I'm using OAV for mite control, bought a varroa cleaner and am quite happy with it. I've read a ton on this forum about frequency and 3 or 4 treatments 6 days apart seems to be the consensus when brood is present. 

However, Bernhard Huevel posted this comment back in March, "_With lots of brood present you need another interval to make OAV working. Three days apart(!), six times at least. Check again and treat a seventh time if necessary. Mites are not stupid, they hide away in cells when they are about to be killed. So you need to repeat the treatment more frequently. With the right vaporizer you don't harm the bees at all._"

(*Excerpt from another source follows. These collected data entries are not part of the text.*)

-- pv_equiv track=rewrite | github.com/wojohowitz00/second-brain | backend/_scripts/message_classifier.py | _validate_domain
-- ===== SOURCE A (Python) =====
-- from typing import Dict, List, Optional
--
-- DEFAULT_DOMAIN = "Personal"
--
-- def _validate_domain(domain: str, valid_domains: List[str]) -> str:
--     """Validate domain against vocabulary."""
--     if not domain:
--         return DEFAULT_DOMAIN
--
--     # Case-insensitive match
--     domain_lower = domain.lower()
--     for valid in valid_domains:
--         if valid.lower() == domain_lower:
--             return valid
--
--     # Check for partial match
--     for valid in valid_domains:
--         if domain_lower in valid.lower() or valid.lower() in domain_lower:
--             return valid
--
--     return DEFAULT_DOMAIN
-- ===== SOURCE B (Python) =====
-- DEFAULT_DOMAIN = "Personal"
--
-- def _validate_domain(domain, valid_domains):
--     """Single pass: return first exact match immediately; remember the first
--     partial match as a fallback."""
--     if not domain:
--         return DEFAULT_DOMAIN
--     domain_lower = domain.lower()
--     partial = None
--     for valid in valid_domains:
--         valid_lower = valid.lower()
--         if valid_lower == domain_lower:
--             return valid
--         if partial is None and (domain_lower in valid_lower or valid_lower in domain_lower):
--             partial = valid
--     return partial if partial is not None else DEFAULT_DOMAIN
-- ===== Notes on version B (the rewrite author's own statement) =====
-- stated objective: alternative
-- what changed: Replaces A's two separate scans (exact pass, then partial pass) with a single traversal that returns an exact match immediately and keeps the first partial match as a fallback accumulator.
import Mathlib
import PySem

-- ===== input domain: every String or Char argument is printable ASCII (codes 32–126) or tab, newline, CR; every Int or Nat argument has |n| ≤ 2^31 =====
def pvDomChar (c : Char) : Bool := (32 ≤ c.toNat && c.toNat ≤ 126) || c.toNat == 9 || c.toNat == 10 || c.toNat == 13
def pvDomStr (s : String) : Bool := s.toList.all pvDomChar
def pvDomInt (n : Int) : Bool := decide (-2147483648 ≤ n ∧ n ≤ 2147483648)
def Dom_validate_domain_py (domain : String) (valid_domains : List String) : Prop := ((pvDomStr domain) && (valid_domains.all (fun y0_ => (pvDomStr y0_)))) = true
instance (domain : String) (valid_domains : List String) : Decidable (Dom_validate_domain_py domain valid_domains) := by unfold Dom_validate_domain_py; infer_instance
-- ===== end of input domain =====

-- B merges A's two scans (exact pass, then partial pass) into one traversal
-- that returns an exact match immediately and keeps the first partial match
-- as a fallback accumulator; same return value everywhere.

-- ===== PORT A =====

-- first loop of A: first case-insensitive exact match
def pvExactScan (dl : String) : List String → Option String
  | [] => none
  | v :: rest => if PySem.Str.lower v = dl then some v else pvExactScan dl rest

-- second loop of A: first partial (substring either way) match
def pvPartialScan (dl : String) : List String → Option String
  | [] => none
  | v :: rest =>
    if PySem.Str.isIn dl (PySem.Str.lower v) || PySem.Str.isIn (PySem.Str.lower v) dl then
      some v
    else pvPartialScan dl rest

def validate_domain_py (domain : String) (valid_domains : List String) : String :=
  if domain = "" then "Personal"
  else
    let dl := PySem.Str.lower domain
    match pvExactScan dl valid_domains with
    | some v => v
    | none =>
      match pvPartialScan dl valid_domains with
      | some v => v
      | none => "Personal"

-- ===== PORT B =====

-- B's single pass: immediate return on exact match, first partial kept in the accumulator
def pvAltLoop (dl : String) (partialM : Option String) : List String → String
  | [] => partialM.getD "Personal"
  | v :: rest =>
    let vl := PySem.Str.lower v
    if vl = dl then v
    else if partialM.isNone && (PySem.Str.isIn dl vl || PySem.Str.isIn vl dl) then
      pvAltLoop dl (some v) rest
    else
      pvAltLoop dl partialM rest

def validate_domain_py_alt (domain : String) (valid_domains : List String) : String :=
  if domain = "" then "Personal"
  else pvAltLoop (PySem.Str.lower domain) none valid_domains

-- ===== PRECONDITION & SPEC =====

def Spec_validate_domain_py (domain : String) (valid_domains : List String) (out : String) : Prop :=
  out = validate_domain_py_alt domain valid_domains
instance (domain : String) (valid_domains : List String) (out : String) :
    Decidable (Spec_validate_domain_py domain valid_domains out) := by
  unfold Spec_validate_domain_py; infer_instance

-- ===== CLAIM =====

def Claim_equal_validate_domain_py : Prop :=
  ∀ (domain : String) (valid_domains : List String),
    Dom_validate_domain_py domain valid_domains →
      Spec_validate_domain_py domain valid_domains (validate_domain_py domain valid_domains)

-- ===== LEMMAS AND PROOFS =====

-- once a partial fallback is stored, B's loop returns the first exact match if any, else the fallback
theorem pvAltLoop_some (dl w : String) (xs : List String) :
    pvAltLoop dl (some w) xs =
      (match pvExactScan dl xs with
       | some v => v
       | none => w) := by
  induction xs with
  | nil => rfl
  | cons v rest ih =>
    simp only [pvAltLoop, pvExactScan, Option.isNone_some, Bool.false_and, if_false]
    split <;> simp [ih]

-- with no fallback stored, B's loop computes exactly A's two-scan result
theorem pvAltLoop_none (dl : String) (xs : List String) :
    pvAltLoop dl none xs =
      (match pvExactScan dl xs with
       | some v => v
       | none =>
         match pvPartialScan dl xs with
         | some v => v
         | none => "Personal") := by
  induction xs with
  | nil => rfl
  | cons v rest ih =>
    simp only [pvAltLoop, pvExactScan, pvPartialScan, Option.isNone_none, Bool.true_and]
    by_cases hx : PySem.Str.lower v = dl
    · simp [hx]
    · simp only [hx, if_false]
      by_cases hp : (PySem.Str.isIn dl (PySem.Str.lower v) ||
                     PySem.Str.isIn (PySem.Str.lower v) dl) = true
      · simp only [hp, if_true, pvAltLoop_some]
      · rw [Bool.not_eq_true] at hp
        simp only [hp, Bool.false_eq_true, if_false, ih]

-- ===== VERDICT =====

theorem validate_domain_py_spec : Claim_equal_validate_domain_py := by
  intro domain valid_domains _
  unfold Spec_validate_domain_py validate_domain_py validate_domain_py_alt
  by_cases h : domain = ""
  · simp [h]
  · simp only [h, if_false, pvAltLoop_none]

I'm looking for studies to support either the 6 day interval, or the the 3 day interval. Here is an excellent study done without brood and this is in the vein of what I'm seeking. This was posted here by Bernhard, and I thank him. http://www.tandfonline.com/doi/pdf/10.1080/00218839.2015.1106777

Thank you all, I've learned so much keeping my mouth shut, my eyes open and reading.

Lee


----------



## emrude (Mar 23, 2015)

Good question. I have just started thinking about starting OAV treatments on my hives. I did the three times 6 days apart last year. I have brood. I will pull the honey supers before treatment. We should have a fall flow so it ain't over yet. 

Mary


----------



## enjambres (Jun 30, 2013)

Lee,

In the US the product is labeled for use on bees to kill varroa, and I believe the US labeled dosage is one treatment every 7 days, times three. And in the US pesticide applicators get it drummed into their heads that "the label is the Law."

That being said, I have to confess to a) having started using it before it was approved in the US or my state (NY) and b) using it for more than three times in a row, and sometimes at slightly different intervals. 

I actually preferred the old four treatments/five days apart regimen over the current one. One of the problems that occurs to me with the six-dose, every three days is that it just barely cover a full drone brood cycle. There could be some drone brood, the preferred host of varroa, who would escape treatment exposure both at the beginning and the end.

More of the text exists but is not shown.